Rumah sakit tidak akan berfungsi sendirian pada saat bencana sehingga administrator rumah sakit juga harus melihat melampaui rumah sakit. Interaksi antar komunitas adalah penting karena rumah sakit harus tahu dan membantu membimbing masyarakat untuk memberikan respon terhadap bencana sehingga operasi rumah sakit berjalan sesuai dengan rencana sebab untuk respon optimal dan keberlanjutan rumah sakit selama bencana secara langsung tergantung pada sumber daya dan dukungan yang diterimanya dari lembaga masyarakat lainnya. Sebuah komponen kunci dari interaksi masyarakat adalah respon regional. Rumah Sakit menggunakan rencana saling membantu dan respon regional berencana untuk saling mendukung. Rumah sakit di luar daerah dampak bencana berpotensi bisa mengirim dukungan personel dan peralatan dalam beberapa jam ke rumah sakit.

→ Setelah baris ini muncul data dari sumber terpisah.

-- pv_equiv track=rewrite | github.com/Taylor-eOS/json-lines-tools | tool_space_correction.py | apply_decisions
-- ===== SOURCE A (Python) =====
-- def tokenize_line(line):
--     result = []
--     current = ""
--     for char in line:
--         if char == ',':
--             if current:
--                 result.append(current)
--                 current = ""
--             result.append(',')
--         elif char == ' ':
--             if current:
--                 result.append(current)
--                 current = ""
--         else:
--             current += char
--     if current:
--         result.append(current)
--     return result
--
-- def apply_decisions(lines, decisions):
--     new_lines = []
--     for line in lines:
--         tokens = tokenize_line(line)
--         i = 0
--         new_tokens = []
--         while i < len(tokens):
--             if tokens[i] == ',':
--                 new_tokens.append(',')
--                 i += 1
--                 continue
--             if i < len(tokens) - 1 and tokens[i + 1] != ',':
--                 key = (tokens[i].lower(), tokens[i + 1].lower())
--                 if key in decisions and decisions[key] == "merge":
--                     new_tokens.append(tokens[i] + tokens[i + 1])
--                     i += 2
--                     continue
--             new_tokens.append(tokens[i])
--             i += 1
--         result = ""
--         for j in range(len(new_tokens)):
--             if new_tokens[j] == ',':
--                 result += ','
--                 if j < len(new_tokens) - 1:
--                     result += ' '
--             else:
--                 if j > 0 and new_tokens[j - 1] != ',':
--                     result += ' '
--                 result += new_tokens[j]
--         new_lines.append(result)
--     return new_lines
-- ===== SOURCE B (Python) =====
-- def _tokens(line):
--     return [t for t in line.replace(',', ' , ').split(' ') if t]
--
-- def _merge(toks, decisions):
--     out = []
--     skip = False
--     for cur, nxt in zip(toks, toks[1:] + [',']):
--         if skip:
--             skip = False
--         elif cur != ',' and nxt != ',' and decisions.get((cur.lower(), nxt.lower())) == "merge":
--             out.append(cur + nxt)
--             skip = True
--         else:
--             out.append(cur)
--     return out
--
-- def _join(toks):
--     pieces = toks[:1]
--     for prev, cur in zip(toks, toks[1:]):
--         pieces.append(cur if cur == ',' and prev != ',' else ' ' + cur)
--     return ''.join(pieces)
--
-- def apply_decisions(lines, decisions):
--     return [_join(_merge(_tokens(line), decisions)) for line in lines]
-- ===== Notes on version B (the rewrite author's own statement) =====
-- stated objective: idiomatic
-- what changed: B replaces A's character-by-character tokenizer state machine with line.replace(',', ' , ').split(' ') plus an empty-token filter, replaces A's index-jumping while-loop merge with a single pass over zip(toks, toks[1:]+[',']) using a skip flag, and rebuilds each line as a list of pieces with explicitly computed separators joined by ''.join instead of A's index-conditional string concatenation.
import Mathlib
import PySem

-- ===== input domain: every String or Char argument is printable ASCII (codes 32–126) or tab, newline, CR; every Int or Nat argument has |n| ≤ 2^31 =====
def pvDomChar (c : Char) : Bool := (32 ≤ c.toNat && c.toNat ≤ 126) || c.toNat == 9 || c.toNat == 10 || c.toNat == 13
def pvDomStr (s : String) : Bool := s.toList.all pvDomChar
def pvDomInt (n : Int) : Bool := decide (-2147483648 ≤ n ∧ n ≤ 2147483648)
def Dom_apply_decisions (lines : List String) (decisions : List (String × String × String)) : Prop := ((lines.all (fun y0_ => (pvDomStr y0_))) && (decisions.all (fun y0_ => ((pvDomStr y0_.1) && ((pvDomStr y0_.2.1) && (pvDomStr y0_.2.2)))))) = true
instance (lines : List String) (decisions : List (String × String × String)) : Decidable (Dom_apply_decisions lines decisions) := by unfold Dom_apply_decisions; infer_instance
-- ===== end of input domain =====

-- B replaces A's character-by-character tokenizer state machine by replace+split, A's index-jumping
-- while-merge by a single zip/skip-flag pass, and A's index-conditional string concatenation by an
-- explicit pieces-list join (objective: idiomatic; return values proved identical on all inputs).

-- Python str concatenation (s + t), shared marshalling helper of both ports (exact: code-point append)
def pvCat (a b : String) : String := String.ofList (a.toList ++ b.toList)

-- dict[(k1,k2)] lookup on the association-list marshalling of `decisions` (first match), shared by both ports
def pvLookup (decisions : List (String × String × String)) (k : String × String) : Option String :=
  (decisions.find? (fun kv => kv.1 == k.1 && kv.2.1 == k.2)).map (·.2.2)

-- ===== PORT A =====
-- tokenize_line: the character state machine; `current` (a Python str built by +=) is its list of chars
def tokStepA (st : List (List Char) × List Char) (c : Char) : List (List Char) × List Char :=
  if c = ',' then ((if st.2 ≠ [] then st.1 ++ [st.2] else st.1) ++ [[',']], [])
  else if c = ' ' then (if st.2 ≠ [] then (st.1 ++ [st.2], []) else st)
  else (st.1, st.2 ++ [c])

def tokenize_line (line : String) : List String :=
  let st := line.toList.foldl tokStepA ([], [])
  (if st.2 ≠ [] then st.1 ++ [st.2] else st.1).map String.ofList

-- the `while i < len(tokens)` merge loop, recursion on the loop counter i, accumulating new_tokens
def mergeAGo (decisions : List (String × String × String)) (tokens : List String)
    (i : Nat) (acc : List String) : List String :=
  if h : i < tokens.length then
    let t := tokens.getD i ""
    if t = "," then mergeAGo decisions tokens (i + 1) (acc ++ [","])
    else if i < tokens.length - 1 ∧ tokens.getD (i + 1) "" ≠ "," ∧
        pvLookup decisions (PySem.Str.lower t, PySem.Str.lower (tokens.getD (i + 1) "")) = some "merge" then
      mergeAGo decisions tokens (i + 2) (acc ++ [pvCat t (tokens.getD (i + 1) "")])
    else mergeAGo decisions tokens (i + 1) (acc ++ [t])
  else acc
termination_by tokens.length - i

-- body of `for j in range(len(new_tokens))` building `result`
def joinAStep (new_tokens : List String) (n : Nat) (result : String) (j : Nat) : String :=
  if new_tokens.getD j "" = "," then
    let r := pvCat result ","
    if j < n - 1 then pvCat r " " else r
  else
    let r := if 0 < j ∧ new_tokens.getD (j - 1) "" ≠ "," then pvCat result " " else result
    pvCat r (new_tokens.getD j "")

def apply_decisions (lines : List String) (decisions : List (String × String × String)) : List String :=
  lines.map (fun line =>
    let tokens := tokenize_line line
    let new_tokens := mergeAGo decisions tokens 0 []
    (List.range new_tokens.length).foldl (joinAStep new_tokens new_tokens.length) "")

-- ===== PORT B =====
def apply_decisions_alt (lines : List String) (decisions : List (String × String × String)) : List String :=
  lines.map (fun line =>
    let toks := ((PySem.Str.split? (PySem.Str.replace line "," " , ") " ").getD []).filter (fun t => t ≠ "")
    let merged := ((toks.zip (toks.drop 1 ++ [","])).foldl
      (fun (st : List String × Bool) p =>
        if st.2 then (st.1, false)
        else if p.1 ≠ "," ∧ p.2 ≠ "," ∧
            pvLookup decisions (PySem.Str.lower p.1, PySem.Str.lower p.2) = some "merge" then
          (st.1 ++ [pvCat p.1 p.2], true)
        else (st.1 ++ [p.1], false)) ([], false)).1
    let pieces := merged.take 1 ++ (merged.zip (merged.drop 1)).map
      (fun p => if p.2 = "," ∧ p.1 ≠ "," then p.2 else pvCat " " p.2)
    PySem.Str.join "" pieces)

-- ===== PRECONDITION & SPEC =====
def Spec_apply_decisions (lines : List String) (decisions : List (String × String × String)) (out : List String) : Prop := out = apply_decisions_alt lines decisions
instance (lines : List String) (decisions : List (String × String × String)) (out : List String) : Decidable (Spec_apply_decisions lines decisions out) := by unfold Spec_apply_decisions; infer_instance

-- ===== CLAIM (what is proved, stated in full; the proofs are below) =====
def Claim_equal_apply_decisions : Prop := ∀ (lines : List String) (decisions : List (String × String × String)), Dom_apply_decisions lines decisions → Spec_apply_decisions lines decisions (apply_decisions lines decisions)

-- ===== LEMMAS AND PROOFS =====

-- common tokenizer specification (A's state machine, written as recursion on the char list)
def tokSpec (cur : List Char) : List Char → List (List Char)
  | [] => if cur ≠ [] then [cur] else []
  | c :: cs =>
    if c = ',' then (if cur ≠ [] then [cur] else []) ++ [[',']] ++ tokSpec [] cs
    else if c = ' ' then (if cur ≠ [] then [cur] else []) ++ tokSpec [] cs
    else tokSpec (cur ++ [c]) cs

def tokFinish (st : List (List Char) × List Char) : List (List Char) :=
  if st.2 ≠ [] then st.1 ++ [st.2] else st.1

theorem tokA_eq_tokSpec (cs : List Char) : ∀ (res : List (List Char)) (cur : List Char),
    tokFinish (cs.foldl tokStepA (res, cur)) = res ++ tokSpec cur cs := by
  induction cs with
  | nil => intro res cur; simp [tokFinish, tokSpec]; split_ifs <;> simp
  | cons c cs ih =>
    intro res cur
    simp only [List.foldl_cons, tokStepA, tokSpec]
    by_cases hc : c = ','
    · simp [hc, ih]; split_ifs <;> simp
    · by_cases hs : c = ' '
      · simp only [if_neg hc, if_pos hs, hs, ih]
        by_cases hcur : cur = []
        · simp [hcur, ih]
        · simp [hcur, ih]
      · simp [hc, hs, ih]

-- Python " ".split-semantics of PySem.Chars.splitOn for a one-char separator
def mysplit (d : Char) : List Char → List Char → List (List Char)
  | [], pre => [pre]
  | c :: rest, pre => if c = d then pre :: mysplit d rest [] else mysplit d rest (pre ++ [c])

theorem splitOn_go_eq (d : Char) (fuel : Nat) : ∀ (l cur : List Char) (acc : List (List Char)),
    l.length ≤ fuel →
    PySem.Chars.splitOn.go [d] fuel l cur acc = acc.reverse ++ mysplit d l cur.reverse := by
  induction fuel with
  | zero =>
    intro l cur acc h
    have : l = [] := by cases l <;> simp_all
    subst this
    simp [PySem.Chars.splitOn.go, mysplit]
  | succ fuel ih =>
    intro l cur acc h
    cases l with
    | nil => simp [PySem.Chars.splitOn.go, mysplit]
    | cons c rest =>
      rw [PySem.Chars.splitOn.go]
      simp only [List.length_cons] at h
      by_cases hc : c = d
      · subst hc
        simp only [List.isPrefixOf, BEq.rfl, Bool.true_and, if_true, List.length_cons,
          List.drop_succ_cons, mysplit, List.length_nil, List.drop_zero]
        rw [ih rest [] (cur.reverse :: acc) (by omega)]
        simp
      · have hpre : [d].isPrefixOf (c :: rest) = false := by
          simp [List.isPrefixOf, beq_eq_false_iff_ne]; exact fun hh => hc hh.symm
        simp only [hpre, if_false, Bool.false_eq_true, mysplit, if_neg hc]
        rw [ih rest (c :: cur) acc (by omega)]
        simp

Sten Lennquist (2012) secara lebih rinci mengemukakan berbagai hal yang berkaitan dengan respon rumah sakit terhadap bencana, di antaranya adalah kebutuhan akan perencanaan, proses dan level alert, koordinasi dan komando, kartu tindakan, persiapan rumah sakit, penerimaan korban, pengobatan lanjutan untuk pasien yang terluka, registrasi pasien, pusat informasi rumah sakit, manajemen media, suplai, fungsi-fungsi teknis, komunikasi, dukungan psikologis dari lingkungan sosial, kejadian-kejadian terutama yang melibatkan rumah sakit, jenis kejadian yang spesial dan tahap pemulihan. Rincian dimaksud dapat dipakai sebagai acuan untuk menilai seberapa besar tingkat kesiapan rumah sakit dalam menghadapi bencana.

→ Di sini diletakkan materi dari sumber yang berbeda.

-- pv_equiv track=rewrite | github.com/DrDiazHurtado/GameTheory | game_theory.py | score_game
-- ===== SOURCE A (Python) =====
-- def score_game(history1, history2):
--     # Scores the game based on the moves.
--     score = 0
--     for move1, move2 in zip(history1, history2):
--         if move1 and move2:
--             score += 1  # Mutual cooperation
--         elif move1 and not move2:
--             score += 0  # Betrayed
--         elif not move1 and move2:
--             score += 3  # Successful betrayal
--         else:
--             score += 2  # Mutual betrayal
--     return score
-- ===== SOURCE B (Python) =====
-- def score_game(history1, history2):
--     # Aggregate form: per-pair payoff is 2 - 2*bool(m1) + bool(m2).
--     pairs = list(zip(history1, history2))
--     c1 = sum(1 for m1, _ in pairs if m1)
--     c2 = sum(1 for _, m2 in pairs if m2)
--     return 2 * len(pairs) - 2 * c1 + c2
-- ===== Notes on version B (the rewrite author's own statement) =====
-- stated objective: simpler
-- what changed: Replaces the four-way branch-and-accumulate loop with a closed per-pair payoff 2 - 2*m1 + m2, computed from two aggregate counts over the zipped pairs.
import Mathlib
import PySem

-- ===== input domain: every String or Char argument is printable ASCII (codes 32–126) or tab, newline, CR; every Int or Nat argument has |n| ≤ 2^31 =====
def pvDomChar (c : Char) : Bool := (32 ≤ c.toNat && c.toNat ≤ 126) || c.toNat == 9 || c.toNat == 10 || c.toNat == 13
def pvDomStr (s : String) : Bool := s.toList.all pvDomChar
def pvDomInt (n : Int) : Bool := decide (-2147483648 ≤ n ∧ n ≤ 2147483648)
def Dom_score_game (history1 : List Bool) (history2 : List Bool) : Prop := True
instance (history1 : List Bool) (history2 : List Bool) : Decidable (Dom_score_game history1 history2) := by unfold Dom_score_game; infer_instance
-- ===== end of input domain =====

-- B replaces A's four-way branch-and-accumulate loop by aggregate counts combined
-- with the closed per-pair payoff 2 - 2*m1 + m2 (objective: simpler).

-- ===== PORT A =====
def score_game (history1 : List Bool) (history2 : List Bool) : Int :=
  (history1.zip history2).foldl
    (fun score p =>
      if p.1 && p.2 then score + 1
      else if p.1 && !p.2 then score + 0
      else if !p.1 && p.2 then score + 3
      else score + 2) 0

-- ===== PORT B =====
def score_game_alt (history1 : List Bool) (history2 : List Bool) : Int :=
  let pairs := history1.zip history2
  let c1 : Int := pairs.countP (fun p => p.1)
  let c2 : Int := pairs.countP (fun p => p.2)
  2 * (pairs.length : Int) - 2 * c1 + c2

-- ===== PRECONDITION & SPEC =====
def Spec_score_game (history1 : List Bool) (history2 : List Bool) (out : Int) : Prop := out = score_game_alt history1 history2
instance (history1 : List Bool) (history2 : List Bool) (out : Int) : Decidable (Spec_score_game history1 history2 out) := by unfold Spec_score_game; infer_instance

-- ===== CLAIM (what is proved, stated in full; the proofs are below) =====
def Claim_equal_score_game : Prop := ∀ (history1 : List Bool) (history2 : List Bool), Dom_score_game history1 history2 → Spec_score_game history1 history2 (score_game history1 history2)

-- ===== LEMMAS AND PROOFS =====
theorem score_game_foldl_eq (l : List (Bool × Bool)) (acc : Int) :
    l.foldl
      (fun score p =>
        if p.1 && p.2 then score + 1
        else if p.1 && !p.2 then score + 0
        else if !p.1 && p.2 then score + 3
        else score + 2) acc
      = acc + 2 * (l.length : Int) - 2 * (l.countP (fun p => p.1) : Int)
          + (l.countP (fun p => p.2) : Int) := by
  induction l generalizing acc with
  | nil => simp
  | cons p t ih =>
    obtain ⟨m1, m2⟩ := p
    rw [List.foldl_cons, ih]
    cases m1 <;> cases m2 <;> simp [List.countP_cons] <;> push_cast <;> ring

-- ===== VERDICT (by name: the statement is the Claim_ definition above) =====
theorem score_game_spec : Claim_equal_score_game := by
  intro h1 h2 _
  unfold Spec_score_game score_game score_game_alt
  simp only [score_game_foldl_eq]
  ring
-- pv_equiv track=rewrite | github.com/Andrewnetwork/MathematicalInvestigations | ComputerVision/AutomataSeedlings/V3/graphHelpers.py | annotateWeightedPathVect
-- ===== SOURCE A (Python) =====
-- def annotateWeightedPathVect(path, idArray, nameArray):
--     idDict = dict()
--     newPath = []
--
--     for elm in path:
--         newPath.append(str(elm))
--
--     iCount = 0
--     for elm in idArray:
--         idDict[elm] = nameArray[iCount]
--         iCount+=1
--
--     weightIndex = 1
--     while( weightIndex+1 < len(path) ):
--         newPath[weightIndex] = idDict[path[weightIndex]]
--         weightIndex+=2
--
--     return newPath
-- ===== SOURCE B (Python) =====
-- def annotateWeightedPathVect(path, idArray, nameArray):
--     names = dict(zip(idArray, nameArray))
--     out = []
--     i = 0
--     while i + 2 < len(path):
--         out.append(str(path[i]))
--         out.append(names[path[i + 1]])
--         i += 2
--     out.extend(map(str, path[i:]))
--     return out
-- ===== Notes on version B (the rewrite author's own statement) =====
-- stated objective: alternative
-- what changed: A makes three sequential passes that mutate: stringify every path element into a list, build the id->name dict with a manual counter, then a stride-2 while loop overwriting every other slot in place; B builds the lookup with dict(zip(idArray, nameArray)) and emits the output directly by consuming path two elements at a time (str(path[i]) then names[path[i+1]]), appending the stringified tail, with no intermediate all-string list and no in-place overwriting.
import Mathlib
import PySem

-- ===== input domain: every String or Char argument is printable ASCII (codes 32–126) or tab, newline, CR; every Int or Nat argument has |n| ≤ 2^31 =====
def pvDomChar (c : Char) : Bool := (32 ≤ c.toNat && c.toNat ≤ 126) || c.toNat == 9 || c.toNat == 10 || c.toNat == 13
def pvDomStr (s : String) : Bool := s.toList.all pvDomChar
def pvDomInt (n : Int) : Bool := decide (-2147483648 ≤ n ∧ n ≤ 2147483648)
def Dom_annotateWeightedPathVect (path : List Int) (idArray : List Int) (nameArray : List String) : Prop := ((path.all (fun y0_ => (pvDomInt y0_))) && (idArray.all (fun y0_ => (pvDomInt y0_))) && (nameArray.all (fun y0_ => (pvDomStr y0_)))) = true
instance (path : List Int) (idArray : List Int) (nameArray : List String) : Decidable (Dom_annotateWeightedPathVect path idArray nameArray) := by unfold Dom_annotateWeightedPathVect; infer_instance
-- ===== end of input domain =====

-- B replaces A's three mutating passes (stringify all, counter-driven dict build, stride-2
-- in-place overwrite) by dict(zip(idArray, nameArray)) and a single pair-consuming loop that
-- emits the output directly; objective: alternative decomposition — return values proved equal.

-- ===== PORT A =====
-- while( weightIndex+1 < len(path) ): newPath[weightIndex] = idDict[path[weightIndex]]; weightIndex += 2
-- (KeyError is excluded by Pre_, so idDict lookup is ported with getD "")
def awpWhile (idDict : PySem.Dict Int String) (path : List Int) (newPath : List String) (w : Nat) : List String :=
  if w + 1 < path.length then
    awpWhile idDict path
      (PySem.List.pySetD newPath (w : Int) (idDict.getD (PySem.List.pyGetD path (w : Int) 0) ""))
      (w + 2)
  else newPath
termination_by path.length - w

def annotateWeightedPathVect (path : List Int) (idArray : List Int) (nameArray : List String) : List String :=
  -- for elm in path: newPath.append(str(elm))
  let newPath := path.foldl (fun acc elm => acc ++ [PySem.Int.toStr elm]) []
  -- for elm in idArray: idDict[elm] = nameArray[iCount]; iCount += 1   (IndexError excluded by Pre_)
  let st := idArray.foldl
    (fun (st : PySem.Dict Int String × Int) elm =>
      (st.1.insert elm (PySem.List.pyGetD nameArray st.2 ""), st.2 + 1))
    (PySem.Dict.empty, 0)
  awpWhile st.1 path newPath 1

-- ===== PORT B =====
-- while i + 2 < len(path): out.append(str(path[i])); out.append(names[path[i+1]]); i += 2
-- then out.extend(map(str, path[i:]))   (KeyError excluded by Pre_, lookup ported with getD "")
def awpbLoop (names : PySem.Dict Int String) (path : List Int) (out : List String) (i : Nat) : List String :=
  if i + 2 < path.length then
    awpbLoop names path
      (out ++ [PySem.Int.toStr (PySem.List.pyGetD path (i : Int) 0),
               names.getD (PySem.List.pyGetD path ((i : Int) + 1) 0) ""])
      (i + 2)
  else out ++ (path.drop i).map PySem.Int.toStr
termination_by path.length - i

def annotateWeightedPathVect_alt (path : List Int) (idArray : List Int) (nameArray : List String) : List String :=
  -- names = dict(zip(idArray, nameArray))
  let names := (idArray.zip nameArray).foldl
    (fun (d : PySem.Dict Int String) p => d.insert p.1 p.2) PySem.Dict.empty
  awpbLoop names path [] 0

-- ===== PRECONDITION & SPEC =====
-- Pre_ excludes exactly the inputs where A raises: IndexError when nameArray is shorter than
-- idArray, and KeyError when some odd-index path element (with a successor) is not in idArray.
def Pre_annotateWeightedPathVect (path : List Int) (idArray : List Int) (nameArray : List String) : Prop :=
  idArray.length ≤ nameArray.length ∧
  ∀ w : Nat, w < path.length → (w % 2 = 1 ∧ w + 1 < path.length → path.getD w 0 ∈ idArray)
instance (path : List Int) (idArray : List Int) (nameArray : List String) : Decidable (Pre_annotateWeightedPathVect path idArray nameArray) := by unfold Pre_annotateWeightedPathVect; infer_instance

def pvWitness_annotateWeightedPathVect : List Int × List Int × List String := ([10, 20, 30], [20], ["b"])

def Spec_annotateWeightedPathVect (path : List Int) (idArray : List Int) (nameArray : List String) (out : List String) : Prop := out = annotateWeightedPathVect_alt path idArray nameArray
instance (path : List Int) (idArray : List Int) (nameArray : List String) (out : List String) : Decidable (Spec_annotateWeightedPathVect path idArray nameArray out) := by unfold Spec_annotateWeightedPathVect; infer_instance

-- ===== CLAIM (what is proved, stated in full; the proofs are below) =====
def Claim_equal_annotateWeightedPathVect : Prop := ∀ (path : List Int) (idArray : List Int) (nameArray : List String), Dom_annotateWeightedPathVect path idArray nameArray → Pre_annotateWeightedPathVect path idArray nameArray → Spec_annotateWeightedPathVect path idArray nameArray (annotateWeightedPathVect path idArray nameArray)

-- ===== LEMMAS AND PROOFS =====

-- A's counter-driven dict loop builds the same dict as B's dict(zip ...) when nameArray is long enough.
theorem awp_dict_zip_eq (ids : List Int) (names : List String) (j : Nat) (d : PySem.Dict Int String)
    (h : j + ids.length ≤ names.length) :
    (ids.foldl (fun (st : PySem.Dict Int String × Int) elm =>
        (st.1.insert elm (PySem.List.pyGetD names st.2 ""), st.2 + 1)) (d, (j : Int))).1
    = (ids.zip (names.drop j)).foldl (fun d p => d.insert p.1 p.2) d := by
  induction ids generalizing j d with
  | nil => simp
  | cons x xs ih =>
    have hj : j < names.length := by simp at h; omega
    rw [List.drop_eq_getElem_cons hj]
    simp only [List.foldl_cons, List.zip_cons_cons]
    have h1 : ((j : Int) + 1) = ((j + 1 : Nat) : Int) := by push_cast; ring
    have h2 : PySem.List.pyGetD names (j : Int) "" = names[j] := by
      simp [List.getD_eq_getElem?_getD, List.getElem?_eq_getElem hj]
    rw [h1, h2, ih (j + 1) _ (by simp at h ⊢; omega)]

-- element-wise characterisation of A's while loop
theorem awpWhile_getElem? (idDict : PySem.Dict Int String) (path : List Int) (newPath : List String) (w : Nat)
    (hlen : newPath.length = path.length) (j : Nat) :
    (awpWhile idDict path newPath w)[j]?
      = if w ≤ j ∧ (j - w) % 2 = 0 ∧ j + 1 < path.length
        then some (idDict.getD (path.getD j 0) "")
        else newPath[j]? := by
  induction newPath, w using awpWhile.induct idDict path with
  | case1 newPath w h ih =>
    rw [awpWhile, if_pos h]
    have hw : w < newPath.length := by omega
    rw [ih (by simpa using hlen)]
    by_cases hc : w + 2 ≤ j ∧ (j - (w + 2)) % 2 = 0 ∧ j + 1 < path.length
    · rw [if_pos hc, if_pos (by omega)]
    · rw [if_neg hc]
      by_cases hj : w ≤ j ∧ (j - w) % 2 = 0 ∧ j + 1 < path.length
      · have hjw : j = w := by omega
        subst hjw
        rw [if_pos hj]
        simp [hw, List.getD, PySem.List.pyGet?_ofNat (by omega : w < path.length)]
      · rw [if_neg hj]
        simp [List.getElem?_set]
        intro hjw; omega
  | case2 newPath w h =>
    rw [awpWhile, if_neg h, if_neg (by omega)]

-- element-wise characterisation of B's pair-consuming loop
theorem awpbLoop_getElem? (names : PySem.Dict Int String) (path : List Int) (out : List String) (i : Nat)
    (hlen : out.length = i) (hpar : i % 2 = 0) (j : Nat) :
    (awpbLoop names path out i)[j]? =
      if j < i then out[j]?
      else if j < path.length then
        some (if j % 2 = 1 ∧ j + 1 < path.length then names.getD (path.getD j 0) ""
              else PySem.Int.toStr (path.getD j 0))
      else none := by
  induction out, i using awpbLoop.induct names path with
  | case1 out i h ih =>
    rw [awpbLoop, if_pos h]
    rw [ih (by simp [hlen]) (by omega)]
    have hi : ((i : Int) + 1) = ((i + 1 : Nat) : Int) := by push_cast; ring
    have g1 : PySem.List.pyGetD path (i : Int) 0 = path.getD i 0 := by simp
    have g2 : PySem.List.pyGetD path ((i : Int) + 1) 0 = path.getD (i + 1) 0 := by
      rw [hi, PySem.List.pyGetD_natCast]
    by_cases hj : j < i
    · rw [if_pos (by omega), if_pos hj, List.getElem?_append_left (by omega)]
    · by_cases hj1 : j = i
      · subst hj1
        rw [if_pos (by omega), if_neg hj, if_pos (by omega)]
        have : out.length ≤ j := by omega
        rw [List.getElem?_append_right this, hlen]
        simp [g1, if_neg (by omega : ¬ (j % 2 = 1 ∧ j + 1 < path.length))]
      · by_cases hj2 : j = i + 1
        · subst hj2
          rw [if_pos (by omega), if_neg hj, if_pos (by omega)]
          rw [List.getElem?_append_right (by omega), hlen]
          simp [g2, if_pos (by constructor <;> omega : (i + 1) % 2 = 1 ∧ (i + 1) + 1 < path.length)]
        · rw [if_neg (by omega), if_neg hj]
    | case2 out i h =>
      rw [awpbLoop, if_neg h]
      by_cases hj : j < i
      · rw [if_pos hj, List.getElem?_append_left (by omega)]
      · rw [if_neg hj, List.getElem?_append_right (by omega), hlen]
        by_cases hjl : j < path.length
        · rw [if_pos hjl]
          have hij : i + (j - i) = j := by omega
          have hdrop : ((path.drop i).map PySem.Int.toStr)[j - i]? = some (PySem.Int.toStr path[j]) := by
            rw [List.getElem?_map, List.getElem?_drop, hij, List.getElem?_eq_getElem hjl]
            simp
          rw [hdrop]
          have hnot : ¬ (j % 2 = 1 ∧ j + 1 < path.length) := by
            intro ⟨h1, h2⟩
            omega
          rw [if_neg hnot]
          rw [List.getD_eq_getElem path 0 hjl]
        · rw [if_neg hjl]
          rw [List.getElem?_eq_none]
          simp
          omega

theorem annotateWeightedPathVect_eq (path : List Int) (idArray : List Int) (nameArray : List String)
    (hpre : idArray.length ≤ nameArray.length) :
    annotateWeightedPathVect path idArray nameArray = annotateWeightedPathVect_alt path idArray nameArray := by
  simp only [annotateWeightedPathVect, annotateWeightedPathVect_alt]
  have hz : ((0 : Int)) = ((0 : Nat) : Int) := by norm_num
  rw [hz, awp_dict_zip_eq idArray nameArray 0 PySem.Dict.empty (by omega), List.drop_zero]
  rw [PySem.List.foldl_append_singleton_eq_map]
  apply List.ext_getElem?
  intro j
  rw [awpWhile_getElem? _ _ _ _ (by simp) j]
  rw [awpbLoop_getElem? _ _ _ _ (by simp) (by omega) j]
  rw [if_neg (by omega : ¬ j < 0)]
  by_cases hjl : j < path.length
  · rw [if_pos hjl]
    by_cases hc : 1 ≤ j ∧ (j - 1) % 2 = 0 ∧ j + 1 < path.length
    · rw [if_pos hc, if_pos (by omega : j % 2 = 1 ∧ j + 1 < path.length)]
    · rw [if_neg hc, if_neg (by omega : ¬ (j % 2 = 1 ∧ j + 1 < path.length))]
      simp [List.getElem?_map, List.getElem?_eq_getElem hjl]
  · rw [if_neg hjl, if_neg (by omega : ¬ (1 ≤ j ∧ (j - 1) % 2 = 0 ∧ j + 1 < path.length))]
    rw [List.getElem?_eq_none (by simpa using hjl)]

-- ===== VERDICT (by name: the statement is the Claim_ definition above) =====
theorem annotateWeightedPathVect_spec : Claim_equal_annotateWeightedPathVect := by
  intro path idArray nameArray _ hpre
  unfold Spec_annotateWeightedPathVect
  exact annotateWeightedPathVect_eq path idArray nameArray hpre.1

IMPLEMENTASI KESIAPAN RUMAH SAKIT DI INDONESIA
            Harus diakui bahwa kesiapan rumah sakit di Indonesia dalam menghadapi bencana masih jauh dari ideal. Bahkan bisa dikatakan bahwa rumah sakit- rumah sakit kita belum siap  untuk menghadapi bencana yang mungkin terjadi. Padahal kita sendiri tahu bahwa wilayah Indonesia yang begitu luas sangat rentan terhadap resiko terjadinya bencana. Apa lagi dengan posisi geografis kita yang ada sekarang, resiko bencanapun menjadi sangat beragam.
            Pernyataan di atas dapat dibuktikan kebenarannya dengan melihat konstruksi bangunan rumah sakit yang kita miliki di Indonesia. Semestinya sebagai negara yang berada di antara dua lempeng benua dengan konsekwensi rawan terhadap gempa tektonik; ditambah lagi wilayah kita juga terdiri dari gugusan gunung berapi yang juga rawan terhadap gempa vulkanik, konstruksi bangunan rumah sakit harus didesain untuk tahan terhadap gempa bumi sebab dalam kondisi semacam itu, rumah sakit harus tetap siap menampung para korban bencana. Yang terjadi adalah bahwa dalam desain konstruksi rumah sakit kita, aspek kesiapan terhadap bencana diabaikan, bahkan tidak masuk dalam pertimbangan kebijakan. Ada banyak faktor yang mengakibatkan pengabaian terhadap pertimbangan kebencanaan dalam perencanaan konstruksi rumah sakit kita, misalnya karena alasan biaya, alasan politis, alasan bisnis dan sebagainya.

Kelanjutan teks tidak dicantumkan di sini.